§ What to produce
Emit an exact copy of the lines running from the start of the records to the line containing "b = _OFFS[k]", both included.

§ Task material
-- pv_equiv track=rewrite | github.com/MrBrantCode/unitest_baseline | mut_generate/mist_train_taco/taco_6320/solution.py | validate_l_shapes
-- ===== SOURCE A (Python) =====
-- def validate_l_shapes(n, m, grid):
--     """
--     Validates if the given grid contains only valid L-shapes that do not share edges or corners.
--
--     Parameters:
--     n (int): Number of rows in the grid.
--     m (int): Number of columns in the grid.
--     grid (list of list of str): The grid containing '.' (empty cell) and '*' (shaded cell).
--
--     Returns:
--     bool: True if the grid contains only valid L-shapes, False otherwise.
--     """
--     def is_valid_l_shape(i, j):
--         """
--         Checks if the cell at (i, j) forms a valid L-shape with its neighbors.
--         """
--         t = 0
--         for (a, b) in [(0, -1), (0, 1), (1, 0), (-1, 0)]:
--             if 0 <= i + a < n and 0 <= j + b < m and grid[i + a][j + b] == '*':
--                 t += 1
--         for (a, b) in [(1, 1), (-1, 1), (-1, -1), (1, -1)]:
--             if 0 <= i + a < n and 0 <= j + b < m and grid[i + a][j + b] == '*':
--                 t += 1
--                 if grid[i + a][j] != '*' and grid[i][j + b] != '*':
--                     return False
--         return t == 2
--
--     for i in range(n):
--         for j in range(m):
--             if grid[i][j] == '*':
--                 if not is_valid_l_shape(i, j):
--                     return False
--     return True
-- ===== SOURCE B (Python) =====
-- _OFFS = [(0, -1), (0, 1), (1, 0), (-1, 0), (1, 1), (-1, 1), (-1, -1), (1, -1)]
--
--
-- def _ok(mask):
--     if sum(mask >> k & 1 for k in range(8)) != 2:
--         return False
--     for k in range(4, 8):
--         if mask >> k & 1:
--             a, b = _OFFS[k]
--             va = 2 if a == 1 else 3
--             vb = 0 if b == -1 else 1
--             if not (mask >> va & 1 or mask >> vb & 1):
--                 return False
--     return True
--
--
-- _VALID = frozenset(m for m in range(256) if _ok(m))
--
--
-- def validate_l_shapes(n, m, grid):
--     stars = {(i, j) for i in range(n) for j in range(m) if grid[i][j] == '*'}
--     for (i, j) in stars:
--         mask = 0
--         for k, (a, b) in enumerate(_OFFS):
--             if (i + a, j + b) in stars:
--                 mask |= 1 << k
--         if mask not in _VALID:
--             return False
--     return True
-- ===== Notes on version B (the rewrite author's own statement) =====
-- stated objective: alternative
-- what changed: B first collects all shaded cells into a coordinate set, then checks each star's 8-neighbour bitmask against a table of the 14 valid local masks (popcount 2 + bridged diagonals) precomputed once, replacing A's per-cell pair of offset loops with counter and early returns.
-- outside the precondition, e.g. on validate_l_shapes(3, 2, [['*', '*'], ['.', '.']]): A returns False, B raises IndexError
import Mathlib
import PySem

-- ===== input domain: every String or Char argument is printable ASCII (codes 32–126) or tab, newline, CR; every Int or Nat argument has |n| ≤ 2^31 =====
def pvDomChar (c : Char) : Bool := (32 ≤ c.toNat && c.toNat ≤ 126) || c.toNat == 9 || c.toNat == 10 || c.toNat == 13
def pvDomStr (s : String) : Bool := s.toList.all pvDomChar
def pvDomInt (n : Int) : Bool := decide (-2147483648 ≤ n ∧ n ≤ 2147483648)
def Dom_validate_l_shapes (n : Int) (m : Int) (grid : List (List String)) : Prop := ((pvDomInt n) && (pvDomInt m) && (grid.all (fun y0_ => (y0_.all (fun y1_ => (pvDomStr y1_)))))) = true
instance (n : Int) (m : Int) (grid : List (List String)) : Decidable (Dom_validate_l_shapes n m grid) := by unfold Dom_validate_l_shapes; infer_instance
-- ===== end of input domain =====

-- B re-implements the validity test as a star-coordinate set plus a precomputed table of valid
-- 8-neighbour bitmasks; equivalence of the two per-cell rules is settled by exhaustive Bool analysis.

-- ===== PORT A =====
-- grid[x][y] == '*' (both indexes are nonnegative wherever A evaluates this; out of range gives false,
-- which inside Pre_ is never reached)
def pvCell (grid : List (List String)) (x y : Int) : Bool :=
  ((PySem.List.pyGet? grid x).bind (fun r => PySem.List.pyGet? r y)) == some "*"

-- Python's chained comparison  lo <= x < hi
def pvIn (lo x hi : Int) : Bool := decide (lo ≤ x) && decide (x < hi)

-- second loop of is_valid_l_shape; none = the early 'return False'
def pvDiagLoop (n m : Int) (grid : List (List String)) (i j : Int) :
    List (Int × Int) → Int → Option Int
  | [], t => some t
  | ab :: rest, t =>
    if pvIn 0 (i + ab.1) n && pvIn 0 (j + ab.2) m && pvCell grid (i + ab.1) (j + ab.2) then
      if !pvCell grid (i + ab.1) j && !pvCell grid i (j + ab.2) then none
      else pvDiagLoop n m grid i j rest (t + 1)
    else pvDiagLoop n m grid i j rest t

def pvIsValidL (n m : Int) (grid : List (List String)) (i j : Int) : Bool :=
  let t : Int := [((0:Int), (-1:Int)), (0, 1), (1, 0), (-1, 0)].foldl
    (fun t ab =>
      if pvIn 0 (i + ab.1) n && pvIn 0 (j + ab.2) m && pvCell grid (i + ab.1) (j + ab.2) then t + 1
      else t) 0
  match pvDiagLoop n m grid i j [((1:Int), (1:Int)), (-1, 1), (-1, -1), (1, -1)] t with
  | none => false
  | some t => t == 2

def pvColLoop (n m : Int) (grid : List (List String)) (i : Int) : List Int → Bool
  | [] => true
  | j :: js =>
    if pvCell grid i j then
      if pvIsValidL n m grid i j then pvColLoop n m grid i js else false
    else pvColLoop n m grid i js

def pvRowLoop (n m : Int) (grid : List (List String)) : List Int → Bool
  | [] => true
  | i :: is =>
    if pvColLoop n m grid i (PySem.List.pyRange 0 m 1) then pvRowLoop n m grid is else false

def validate_l_shapes (n : Int) (m : Int) (grid : List (List String)) : Bool :=
  pvRowLoop n m grid (PySem.List.pyRange 0 n 1)

-- ===== PORT B =====
def pvOffs : List (Int × Int) :=
  [(0, -1), (0, 1), (1, 0), (-1, 0), (1, 1), (-1, 1), (-1, -1), (1, -1)]

-- sum(mask >> k & 1 for k in range(8))
def pvPop (mask : Nat) : Nat := (List.range 8).foldl (fun s k => s + (mask >>> k &&& 1)) 0

-- the 'for k in range(4, 8)' loop of _ok
def pvBridge (mask : Nat) : List Nat → Bool
  | [] => true
  | k :: ks =>
    if mask >>> k &&& 1 == 1 then
      let ab := (PySem.List.pyGet? pvOffs (Int.ofNat k)).getD (0, 0)
      let va : Nat := if ab.1 == 1 then 2 else 3
      let vb : Nat := if ab.2 == -1 then 0 else 1
      if mask >>> va &&& 1 == 1 || mask >>> vb &&& 1 == 1 then pvBridge mask ks else false
    else pvBridge mask ks

def pvOkMask (mask : Nat) : Bool :=
  if pvPop mask ≠ 2 then false else pvBridge mask [4, 5, 6, 7]

-- _VALID, computed once from the 256 possible masks
def pvValid : List Nat := (List.range 256).filter pvOkMask

-- {(i, j) for i in range(n) for j in range(m) if grid[i][j] == '*'}
def pvStars (n m : Int) (grid : List (List String)) : PySem.Set (Int × Int) :=
  PySem.Set.ofList ((PySem.List.pyRange 0 n 1).flatMap (fun i =>
    (PySem.List.pyRange 0 m 1).filterMap (fun j =>
      if pvCell grid i j then some (i, j) else none)))

def pvMaskAt (stars : List (Int × Int)) (i j : Int) : Nat :=
  (PySem.List.enumerate pvOffs).foldl
    (fun mk kab =>
      if stars.contains (i + kab.2.1, j + kab.2.2) then mk ||| (1 <<< kab.1.toNat) else mk) 0

def pvStarLoop (stars : List (Int × Int)) : List (Int × Int) → Bool
  | [] => true
  | p :: rest =>
    if pvValid.contains (pvMaskAt stars p.1 p.2) then pvStarLoop stars rest else false

def validate_l_shapes_alt (n : Int) (m : Int) (grid : List (List String)) : Bool :=
  let stars := pvStars n m grid
  pvStarLoop stars stars

-- ===== PRECONDITION & SPEC =====
-- Pre_ excludes grids with fewer than n rows or a row (among the first n) shorter than m: on such
-- inputs A raises IndexError unless an early 'return False' happens first, and B always raises there.
def Pre_validate_l_shapes (n : Int) (m : Int) (grid : List (List String)) : Prop :=
  n ≤ 0 ∨ m ≤ 0 ∨ (n ≤ (grid.length : Int) ∧ ∀ row ∈ grid.take n.toNat, m ≤ (row.length : Int))
instance (n : Int) (m : Int) (grid : List (List String)) : Decidable (Pre_validate_l_shapes n m grid) := by
  unfold Pre_validate_l_shapes; infer_instance

def pvWitness_validate_l_shapes : Int × Int × List (List String) :=
  (2, 2, [[".", "*"], ["*", "*"]])

def Spec_validate_l_shapes (n : Int) (m : Int) (grid : List (List String)) (out : Bool) : Prop := out = validate_l_shapes_alt n m grid
instance (n : Int) (m : Int) (grid : List (List String)) (out : Bool) : Decidable (Spec_validate_l_shapes n m grid out) := by unfold Spec_validate_l_shapes; infer_instance

-- ===== CLAIM (what is proved, stated in full; the proofs are below) =====
def Claim_equal_validate_l_shapes : Prop := ∀ (n : Int) (m : Int) (grid : List (List String)), Dom_validate_l_shapes n m grid → Pre_validate_l_shapes n m grid → Spec_validate_l_shapes n m grid (validate_l_shapes n m grid)

-- ===== LEMMAS AND PROOFS =====

theorem pv_witness_ok :
    Dom_validate_l_shapes (pvWitness_validate_l_shapes.1) (pvWitness_validate_l_shapes.2.1) (pvWitness_validate_l_shapes.2.2) ∧
    Pre_validate_l_shapes (pvWitness_validate_l_shapes.1) (pvWitness_validate_l_shapes.2.1) (pvWitness_validate_l_shapes.2.2) := by
  decide

theorem pvColLoop_iff (n m : Int) (grid : List (List String)) (i : Int) (l : List Int) :
    pvColLoop n m grid i l = true ↔
      ∀ j ∈ l, pvCell grid i j = true → pvIsValidL n m grid i j = true := by
  induction l with
  | nil => simp [pvColLoop]
  | cons j js ih =>
    simp only [pvColLoop, List.mem_cons]
    split_ifs with hc hv <;> simp_all

theorem pvRowLoop_iff (n m : Int) (grid : List (List String)) (l : List Int) :
    pvRowLoop n m grid l = true ↔
      ∀ i ∈ l, ∀ j ∈ PySem.List.pyRange 0 m 1, pvCell grid i j = true → pvIsValidL n m grid i j = true := by
  induction l with
  | nil => simp [pvRowLoop]
  | cons i is ih =>
    simp only [pvRowLoop, List.mem_cons]
    split_ifs with hc <;> simp_all [pvColLoop_iff]

theorem pvStarLoop_iff (stars : List (Int × Int)) (l : List (Int × Int)) :
    pvStarLoop stars l = true ↔ ∀ p ∈ l, pvValid.contains (pvMaskAt stars p.1 p.2) = true := by
  induction l with
  | nil => simp [pvStarLoop]
  | cons p ps ih =>
    simp only [pvStarLoop, List.mem_cons]
    split_ifs with hc <;> simp_all

theorem pvStars_contains (n m : Int) (grid : List (List String)) (x y : Int) :
    List.contains (pvStars n m grid) (x, y) = (pvIn 0 x n && pvIn 0 y m && pvCell grid x y) := by
  rw [Bool.eq_iff_iff]
  simp only [pvStars, List.contains_eq_mem, PySem.Set.mem_ofList, List.mem_flatMap,
    PySem.List.mem_pyRange_one, List.mem_filterMap, Option.ite_none_right_eq_some,
    Option.some.injEq, Prod.mk.injEq, ↓existsAndEq, and_true, Bool.decide_and, Bool.decide_eq_true,
    Bool.and_eq_true, decide_eq_true_eq, pvIn]
  tauto

theorem mem_pvStars (n m : Int) (grid : List (List String)) (x y : Int) :
    (x, y) ∈ pvStars n m grid ↔ (0 ≤ x ∧ x < n) ∧ (0 ≤ y ∧ y < m) ∧ pvCell grid x y = true := by
  have h := pvStars_contains n m grid x y
  constructor
  · intro hm
    have hc : List.contains (pvStars n m grid) (x, y) = true := by
      simpa [List.contains_eq_mem] using hm
    rw [h] at hc
    simpa [pvIn, and_assoc] using hc
  · intro hc
    have : (pvIn 0 x n && pvIn 0 y m && pvCell grid x y) = true := by
      simp [pvIn]; tauto
    rw [← h] at this
    simpa [List.contains_eq_mem] using this

theorem pvValid_eq : pvValid = [3, 5, 6, 9, 10, 12, 18, 20, 34, 40, 65, 72, 129, 132] := by decide

theorem pvCellKey (n m : Int) (grid : List (List String)) (i j : Int)
    (hi : 0 ≤ i ∧ i < n) (hj : 0 ≤ j ∧ j < m) :
    pvIsValidL n m grid i j = pvValid.contains (pvMaskAt (pvStars n m grid) i j) := by
  have e1 : pvIn 0 i n = true := by simp [pvIn]; omega
  have e2 : pvIn 0 j m = true := by simp [pvIn]; omega
  simp only [pvIsValidL, pvMaskAt, pvOffs, PySem.List.enumerate_cons, PySem.List.enumerate_nil,
    List.foldl_cons, List.foldl_nil, pvDiagLoop, pvStars_contains, pvValid_eq,
    add_zero, e1, e2, Bool.true_and, Bool.and_true]
  generalize pvIn 0 (i + 1) n = r2
  generalize pvIn 0 (i + -1) n = r3
  generalize pvIn 0 (j + 1) m = s1
  generalize pvIn 0 (j + -1) m = s0
  generalize pvCell grid i (j + -1) = c0
  generalize pvCell grid i (j + 1) = c1
  generalize pvCell grid (i + 1) j = c2
  generalize pvCell grid (i + -1) j = c3
  generalize pvCell grid (i + 1) (j + 1) = d4
  generalize pvCell grid (i + -1) (j + 1) = d5
  generalize pvCell grid (i + -1) (j + -1) = d6
  generalize pvCell grid (i + 1) (j + -1) = d7
  revert r2 r3 s1 s0 c0 c1 c2 c3 d4 d5 d6 d7
  decide

-- ===== VERDICT (by name: the statement is the Claim_ definition above) =====
theorem validate_l_shapes_spec : Claim_equal_validate_l_shapes := by
  intro n m grid _ _
  unfold Spec_validate_l_shapes validate_l_shapes validate_l_shapes_alt
  rw [Bool.eq_iff_iff, pvRowLoop_iff, pvStarLoop_iff]
  constructor
  · rintro h ⟨x, y⟩ hp
    rw [mem_pvStars] at hp
    obtain ⟨hx, hy, hc⟩ := hp
    rw [← pvCellKey n m grid x y hx hy]
    exact h x (by rw [PySem.List.mem_pyRange_one]; omega) y
      (by rw [PySem.List.mem_pyRange_one]; omega) hc
  · intro h i hiR j hjR hc
    rw [PySem.List.mem_pyRange_one] at hiR hjR
    rw [pvCellKey n m grid i j hiR hjR]
    exact h (i, j) (by rw [mem_pvStars]; exact ⟨hiR, hjR, hc⟩)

§ Exercise solution
-- pv_equiv track=rewrite | github.com/MrBrantCode/unitest_baseline | mut_generate/mist_train_taco/taco_6320/solution.py | validate_l_shapes
-- ===== SOURCE A (Python) =====
-- def validate_l_shapes(n, m, grid):
--     """
--     Validates if the given grid contains only valid L-shapes that do not share edges or corners.
--
--     Parameters:
--     n (int): Number of rows in the grid.
--     m (int): Number of columns in the grid.
--     grid (list of list of str): The grid containing '.' (empty cell) and '*' (shaded cell).
--
--     Returns:
--     bool: True if the grid contains only valid L-shapes, False otherwise.
--     """
--     def is_valid_l_shape(i, j):
--         """
--         Checks if the cell at (i, j) forms a valid L-shape with its neighbors.
--         """
--         t = 0
--         for (a, b) in [(0, -1), (0, 1), (1, 0), (-1, 0)]:
--             if 0 <= i + a < n and 0 <= j + b < m and grid[i + a][j + b] == '*':
--                 t += 1
--         for (a, b) in [(1, 1), (-1, 1), (-1, -1), (1, -1)]:
--             if 0 <= i + a < n and 0 <= j + b < m and grid[i + a][j + b] == '*':
--                 t += 1
--                 if grid[i + a][j] != '*' and grid[i][j + b] != '*':
--                     return False
--         return t == 2
--
--     for i in range(n):
--         for j in range(m):
--             if grid[i][j] == '*':
--                 if not is_valid_l_shape(i, j):
--                     return False
--     return True
-- ===== SOURCE B (Python) =====
-- _OFFS = [(0, -1), (0, 1), (1, 0), (-1, 0), (1, 1), (-1, 1), (-1, -1), (1, -1)]
--
--
-- def _ok(mask):
--     if sum(mask >> k & 1 for k in range(8)) != 2:
--         return False
--     for k in range(4, 8):
--         if mask >> k & 1:
--             a, b = _OFFS[k]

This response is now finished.